* [Source records]

◆ ◆ ◆ ◆ ◆

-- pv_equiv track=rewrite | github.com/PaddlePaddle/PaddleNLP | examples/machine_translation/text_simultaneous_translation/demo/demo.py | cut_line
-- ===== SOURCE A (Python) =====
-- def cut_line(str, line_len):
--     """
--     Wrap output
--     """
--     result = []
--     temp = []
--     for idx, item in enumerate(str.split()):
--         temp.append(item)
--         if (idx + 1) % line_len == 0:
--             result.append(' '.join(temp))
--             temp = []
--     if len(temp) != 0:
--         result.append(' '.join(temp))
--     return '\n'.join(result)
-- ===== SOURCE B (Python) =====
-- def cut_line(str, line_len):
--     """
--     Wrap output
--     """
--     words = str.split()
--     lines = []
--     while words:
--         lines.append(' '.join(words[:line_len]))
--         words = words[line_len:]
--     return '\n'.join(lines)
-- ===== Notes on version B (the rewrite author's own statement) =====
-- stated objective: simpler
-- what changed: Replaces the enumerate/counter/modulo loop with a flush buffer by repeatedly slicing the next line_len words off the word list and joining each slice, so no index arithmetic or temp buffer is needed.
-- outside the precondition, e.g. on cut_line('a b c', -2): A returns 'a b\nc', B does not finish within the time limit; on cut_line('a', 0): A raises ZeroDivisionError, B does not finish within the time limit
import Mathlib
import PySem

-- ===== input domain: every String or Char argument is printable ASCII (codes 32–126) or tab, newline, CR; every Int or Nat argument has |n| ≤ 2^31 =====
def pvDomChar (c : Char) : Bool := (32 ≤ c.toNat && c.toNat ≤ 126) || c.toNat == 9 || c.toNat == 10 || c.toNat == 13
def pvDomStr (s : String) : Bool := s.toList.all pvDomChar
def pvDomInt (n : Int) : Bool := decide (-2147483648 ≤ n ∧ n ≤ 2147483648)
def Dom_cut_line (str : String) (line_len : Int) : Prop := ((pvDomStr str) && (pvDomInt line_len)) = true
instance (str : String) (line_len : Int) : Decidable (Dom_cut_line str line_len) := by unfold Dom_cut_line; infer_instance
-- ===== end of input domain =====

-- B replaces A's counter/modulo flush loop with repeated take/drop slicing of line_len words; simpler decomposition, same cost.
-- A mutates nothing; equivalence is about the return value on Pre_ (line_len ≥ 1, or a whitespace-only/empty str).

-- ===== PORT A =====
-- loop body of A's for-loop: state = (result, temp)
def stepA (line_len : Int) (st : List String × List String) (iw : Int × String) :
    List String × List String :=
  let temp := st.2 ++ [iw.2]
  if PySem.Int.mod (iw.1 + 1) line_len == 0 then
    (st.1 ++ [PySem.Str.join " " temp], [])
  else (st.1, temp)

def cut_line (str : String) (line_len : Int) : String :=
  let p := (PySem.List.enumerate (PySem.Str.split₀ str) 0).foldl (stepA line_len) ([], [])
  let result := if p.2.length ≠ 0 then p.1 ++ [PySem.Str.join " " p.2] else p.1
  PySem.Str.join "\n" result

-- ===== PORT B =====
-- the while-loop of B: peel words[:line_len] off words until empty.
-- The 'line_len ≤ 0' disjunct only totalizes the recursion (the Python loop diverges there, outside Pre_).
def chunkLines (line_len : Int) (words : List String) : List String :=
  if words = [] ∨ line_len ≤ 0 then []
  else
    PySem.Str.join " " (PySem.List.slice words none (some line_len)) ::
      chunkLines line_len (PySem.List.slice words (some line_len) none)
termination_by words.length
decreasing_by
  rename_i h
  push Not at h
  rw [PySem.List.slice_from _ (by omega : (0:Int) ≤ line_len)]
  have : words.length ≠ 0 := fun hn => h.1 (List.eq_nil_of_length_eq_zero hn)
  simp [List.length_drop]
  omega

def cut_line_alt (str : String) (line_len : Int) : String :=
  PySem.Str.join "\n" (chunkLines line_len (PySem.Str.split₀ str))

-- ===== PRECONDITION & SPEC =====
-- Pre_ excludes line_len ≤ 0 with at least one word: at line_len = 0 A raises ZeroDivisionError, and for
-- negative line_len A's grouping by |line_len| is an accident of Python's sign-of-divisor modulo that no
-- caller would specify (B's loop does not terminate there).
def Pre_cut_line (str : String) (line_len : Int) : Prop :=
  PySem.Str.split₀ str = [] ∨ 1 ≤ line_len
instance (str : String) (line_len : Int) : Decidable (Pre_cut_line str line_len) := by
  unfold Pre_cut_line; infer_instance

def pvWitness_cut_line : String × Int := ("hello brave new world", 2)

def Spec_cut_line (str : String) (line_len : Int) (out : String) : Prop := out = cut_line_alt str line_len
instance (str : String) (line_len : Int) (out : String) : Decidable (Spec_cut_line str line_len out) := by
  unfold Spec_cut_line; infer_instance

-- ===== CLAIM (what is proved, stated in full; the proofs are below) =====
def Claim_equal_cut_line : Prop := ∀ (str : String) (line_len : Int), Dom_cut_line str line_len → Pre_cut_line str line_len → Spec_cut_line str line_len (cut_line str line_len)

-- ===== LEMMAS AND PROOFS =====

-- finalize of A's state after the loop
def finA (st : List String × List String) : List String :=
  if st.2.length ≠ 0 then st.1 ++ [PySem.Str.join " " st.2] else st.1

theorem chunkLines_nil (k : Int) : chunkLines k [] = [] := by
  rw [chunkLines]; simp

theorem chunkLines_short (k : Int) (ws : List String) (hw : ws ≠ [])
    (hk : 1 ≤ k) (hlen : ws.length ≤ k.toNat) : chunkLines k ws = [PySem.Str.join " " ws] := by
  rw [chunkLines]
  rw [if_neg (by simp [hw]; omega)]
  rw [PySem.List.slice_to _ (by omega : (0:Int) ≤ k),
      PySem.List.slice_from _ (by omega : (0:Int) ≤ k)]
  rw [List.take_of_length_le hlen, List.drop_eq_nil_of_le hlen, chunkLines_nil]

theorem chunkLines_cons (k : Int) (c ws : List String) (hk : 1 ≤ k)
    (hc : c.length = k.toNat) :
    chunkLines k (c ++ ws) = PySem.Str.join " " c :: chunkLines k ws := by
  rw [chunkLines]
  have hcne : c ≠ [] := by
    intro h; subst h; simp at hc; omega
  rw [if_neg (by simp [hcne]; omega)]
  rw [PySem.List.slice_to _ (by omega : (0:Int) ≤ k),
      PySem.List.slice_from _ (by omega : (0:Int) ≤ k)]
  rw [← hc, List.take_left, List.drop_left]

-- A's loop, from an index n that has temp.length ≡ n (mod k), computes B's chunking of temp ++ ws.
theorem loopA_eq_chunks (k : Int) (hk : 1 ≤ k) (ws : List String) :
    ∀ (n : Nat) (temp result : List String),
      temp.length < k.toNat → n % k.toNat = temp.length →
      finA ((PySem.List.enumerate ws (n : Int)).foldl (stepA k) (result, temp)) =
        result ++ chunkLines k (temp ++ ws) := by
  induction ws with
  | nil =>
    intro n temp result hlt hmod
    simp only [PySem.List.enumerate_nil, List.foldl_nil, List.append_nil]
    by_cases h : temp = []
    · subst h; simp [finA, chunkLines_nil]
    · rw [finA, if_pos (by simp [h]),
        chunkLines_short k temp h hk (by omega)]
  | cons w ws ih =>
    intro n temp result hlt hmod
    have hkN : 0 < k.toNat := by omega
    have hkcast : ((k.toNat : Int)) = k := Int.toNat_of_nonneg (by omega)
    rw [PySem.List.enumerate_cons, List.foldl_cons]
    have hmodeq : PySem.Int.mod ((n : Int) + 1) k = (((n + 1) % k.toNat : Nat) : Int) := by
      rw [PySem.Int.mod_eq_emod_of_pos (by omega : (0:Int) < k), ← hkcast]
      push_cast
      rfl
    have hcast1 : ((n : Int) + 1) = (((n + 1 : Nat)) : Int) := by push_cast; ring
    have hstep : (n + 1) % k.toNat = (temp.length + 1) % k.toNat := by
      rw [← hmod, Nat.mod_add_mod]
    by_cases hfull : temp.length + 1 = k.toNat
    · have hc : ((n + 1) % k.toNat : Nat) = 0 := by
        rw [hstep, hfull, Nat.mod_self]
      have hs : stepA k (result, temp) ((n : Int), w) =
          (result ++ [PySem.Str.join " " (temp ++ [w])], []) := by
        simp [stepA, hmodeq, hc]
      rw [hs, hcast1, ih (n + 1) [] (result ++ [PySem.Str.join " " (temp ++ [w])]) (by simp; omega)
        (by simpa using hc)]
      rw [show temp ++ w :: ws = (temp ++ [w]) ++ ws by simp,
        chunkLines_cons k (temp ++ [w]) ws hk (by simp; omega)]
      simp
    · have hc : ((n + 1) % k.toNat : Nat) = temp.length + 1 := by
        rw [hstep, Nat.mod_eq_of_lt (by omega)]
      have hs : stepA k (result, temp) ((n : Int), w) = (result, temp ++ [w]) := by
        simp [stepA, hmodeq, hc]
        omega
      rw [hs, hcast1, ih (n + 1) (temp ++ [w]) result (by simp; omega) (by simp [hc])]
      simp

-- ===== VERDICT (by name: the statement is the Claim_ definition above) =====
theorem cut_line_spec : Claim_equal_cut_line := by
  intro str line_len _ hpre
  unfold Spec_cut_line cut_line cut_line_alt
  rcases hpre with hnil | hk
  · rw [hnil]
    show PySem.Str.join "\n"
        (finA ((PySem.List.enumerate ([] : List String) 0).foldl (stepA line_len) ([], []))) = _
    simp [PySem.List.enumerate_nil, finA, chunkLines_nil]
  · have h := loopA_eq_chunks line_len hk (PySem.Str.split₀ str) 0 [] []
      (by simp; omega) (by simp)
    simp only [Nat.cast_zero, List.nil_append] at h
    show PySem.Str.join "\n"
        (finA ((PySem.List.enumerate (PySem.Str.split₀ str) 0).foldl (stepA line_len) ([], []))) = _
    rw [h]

◆ ◆ ◆ ◆ ◆

* [Exercise] Among the records above, a stretch begins at the line containing "rw [PySem.Int.mod_eq_emod_of_pos (by" and ends at the line containing "unfold Spec_cut_line cut_line cut_line_alt". Restate that stretch word for word, and nothing else.

* [Expected answer]
      rw [PySem.Int.mod_eq_emod_of_pos (by omega : (0:Int) < k), ← hkcast]
      push_cast
      rfl
    have hcast1 : ((n : Int) + 1) = (((n + 1 : Nat)) : Int) := by push_cast; ring
    have hstep : (n + 1) % k.toNat = (temp.length + 1) % k.toNat := by
      rw [← hmod, Nat.mod_add_mod]
    by_cases hfull : temp.length + 1 = k.toNat
    · have hc : ((n + 1) % k.toNat : Nat) = 0 := by
        rw [hstep, hfull, Nat.mod_self]
      have hs : stepA k (result, temp) ((n : Int), w) =
          (result ++ [PySem.Str.join " " (temp ++ [w])], []) := by
        simp [stepA, hmodeq, hc]
      rw [hs, hcast1, ih (n + 1) [] (result ++ [PySem.Str.join " " (temp ++ [w])]) (by simp; omega)
        (by simpa using hc)]
      rw [show temp ++ w :: ws = (temp ++ [w]) ++ ws by simp,
        chunkLines_cons k (temp ++ [w]) ws hk (by simp; omega)]
      simp
    · have hc : ((n + 1) % k.toNat : Nat) = temp.length + 1 := by
        rw [hstep, Nat.mod_eq_of_lt (by omega)]
      have hs : stepA k (result, temp) ((n : Int), w) = (result, temp ++ [w]) := by
        simp [stepA, hmodeq, hc]
        omega
      rw [hs, hcast1, ih (n + 1) (temp ++ [w]) result (by simp; omega) (by simp [hc])]
      simp

-- ===== VERDICT (by name: the statement is the Claim_ definition above) =====
theorem cut_line_spec : Claim_equal_cut_line := by
  intro str line_len _ hpre
  unfold Spec_cut_line cut_line cut_line_alt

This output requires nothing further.